Tennis elbow can develop when the forearm muscles used to straighten and lift your hand and wrist are contracted over and over. That repetitive motion may cause tiny tears in the tendons that attach the forearm muscles to the elbow.
As with all types of tendonitis, it’s important to address symptoms quickly. Even better is to avoid the overuse in the first place.
Tjosvold recommends warming up before tasks with a few simple movements and stretches and heat. Then, while you’re working or exercising, be sure to use your core, keep your elbows bent at your side. Use a light grip with tools, take frequent rest breaks and make sure to rely on larger muscles instead of the smaller muscles in your forearms and hands.

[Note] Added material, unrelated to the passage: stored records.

lemma pvBlocksLoop_eq (m : Int) :
    ∀ (bs : List (String × List String)) (acc : List (String × String)),
      pvBlocksLoop m acc bs = acc ++ (pvAllPairs bs).take (pvK m acc) := by
  intro bs
  induction bs with
  | nil => intro acc; simp [pvBlocksLoop, pvAllPairs]
  | cons blk bs' ih =>
    intro acc
    obtain ⟨name, ids⟩ := blk
    show pvBlocksLoop m acc ((name, ids) :: bs') = _
    have hall : pvAllPairs ((name, ids) :: bs') = pvCombs ids ++ pvAllPairs bs' := by
      simp [pvAllPairs]
    rw [pvBlocksLoop]
    by_cases hn : (ids.length : Int) < 2
    · have hshort : pvCombs ids = [] := pvCombs_short ids (by exact_mod_cast hn)
      simp only [hn, if_true, ih, hall, hshort, List.nil_append]
    · simp only [hn, if_false]
      rw [pvILoop_eq_cap]
      have : (PySem.List.pyRange 0 (ids.length : Int) 1).flatMap (fun i =>
          (PySem.List.pyRange (i + 1) (ids.length : Int) 1).map
            (fun j => (PySem.List.pyGetD ids i "", PySem.List.pyGetD ids j "")))
          = pvCombs ids := (pvCombs_eq_blockPairs ids).symm
      rw [this]
      by_cases hstop : pvK m acc ≤ (pvCombs ids).length
      · have ht : (pvCombs ids ++ pvAllPairs bs').take (pvK m acc)
            = (pvCombs ids).take (pvK m acc) := List.take_append_of_le_length hstop
        simp [pvCap, hstop, hall, ht]
      · have hxs : (pvCombs ids).take (pvK m acc) = pvCombs ids :=
          List.take_of_length_le (by omega)
        have hK2 : pvK m (acc ++ pvCombs ids) = pvK m acc - (pvCombs ids).length := by
          have h1 := pvK_pos m acc
          unfold pvK at *; simp; omega
        have ht : (pvCombs ids ++ pvAllPairs bs').take (pvK m acc)
            = pvCombs ids ++ (pvAllPairs bs').take (pvK m acc - (pvCombs ids).length) := by
          rw [List.take_append, hxs]
        have hd : decide (pvK m acc ≤ (pvCombs ids).length) = false := by simp [hstop]
        simp only [pvCap, hd, hxs]
        rw [ih, hK2, hall, ht, List.append_assoc]

lemma generate_block_pairs_closed (blocks : List (String × List String)) (m : Int) :
    generate_block_pairs blocks m = (pvAllPairs blocks).take (max m 1).toNat := by
  rw [generate_block_pairs, pvBlocksLoop_eq]
  simp [pvK]

lemma generate_block_pairs_alt_closed (blocks : List (String × List String)) (m : Int) :
    generate_block_pairs_alt blocks m = (pvAllPairs blocks).take (max 0 m).toNat := by
  simp only [generate_block_pairs_alt, pvAllPairs]
  rw [PySem.List.slice_to _ (by omega : (0:Int) ≤ max 0 m)]

lemma pvAllPairs_nil_of_short (blocks : List (String × List String))
    (h : ¬ ∃ blk ∈ blocks, 2 ≤ blk.2.length) : pvAllPairs blocks = [] := by
  rw [pvAllPairs, List.flatMap_eq_nil_iff]
  intro blk hblk
  exact pvCombs_short blk.2 (by push Not at h; have := h blk hblk; omega)

-- ===== VERDICT (by name: the statement is the Claim_ definition above) =====
theorem generate_block_pairs_spec : Claim_unchanged_generate_block_pairs := by
  intro blocks m _ hD
  rw [generate_block_pairs_closed, generate_block_pairs_alt_closed]
  by_cases hm : m ≤ 0
  · have hall : pvAllPairs blocks = [] := by
      apply pvAllPairs_nil_of_short
      intro hex
      exact hD ⟨hm, hex⟩
    simp [hall]
  · congr 1
    omega

theorem generate_block_pairs_changed : Claim_changed_generate_block_pairs := by
  unfold Claim_changed_generate_block_pairs; decide

theorem generate_block_pairs_tight : Claim_exact_generate_block_pairs := by
  intro blocks m _ hD
  obtain ⟨hm, blk, hblk, hlen⟩ := hD
  rw [generate_block_pairs_closed, generate_block_pairs_alt_closed]
  have h1 : (max m 1).toNat = 1 := by omega
  have h0 : (max 0 m).toNat = 0 := by omega
  rw [h1, h0, List.take_zero]
  have hne : pvCombs blk.2 ≠ [] := by
    obtain ⟨a, b, rest, hids⟩ : ∃ a b rest, blk.2 = a :: b :: rest := by
      match blk.2, hlen with
      | a :: b :: rest, _ => exact ⟨a, b, rest, rfl⟩
    rw [hids]
    simp [pvCombs, PySem.List.enumerate, PySem.List.slice, PySem.List.clampIdx]
  have hall : pvAllPairs blocks ≠ [] := by
    rw [pvAllPairs]
    intro hnil
    rw [List.flatMap_eq_nil_iff] at hnil
    exact hne (hnil blk hblk)
  cases hall' : pvAllPairs blocks with
  | nil => exact absurd hall' hall
  | cons p ps => simp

“Whether you’re building a fence or painting a house, you should avoid using a straight arm and bent wrist,” Tjosvold said. “Have your arms bent, hands in a more palm-up position, and you can avoid pain on the outside of your elbow.”
Once the activity is finished, apply ice for eight to 10 minutes to decrease inflammation.
When you first experience pain, it’s best to stop the aggravating motion and rest. If the pain persists, it’s likely time to visit your doctor. Hand therapy is one option, with treatments that may include gentle stretching and strengthening, education regarding how to position your arm during potentially irritating movements, adaptive lifting and movement techniques, massage to the forearm and the use of a splint.
An orthopedic surgeon may also recommend cortisone or platelet-rich plasma shots and possibly surgery.
“As with any sort of tendonitis, it’s best to address it right away,” Tjosvold said. “Once tennis elbow has become chronic, it takes longer to heal. But catch it early, and you can be back to your regular routine faster.”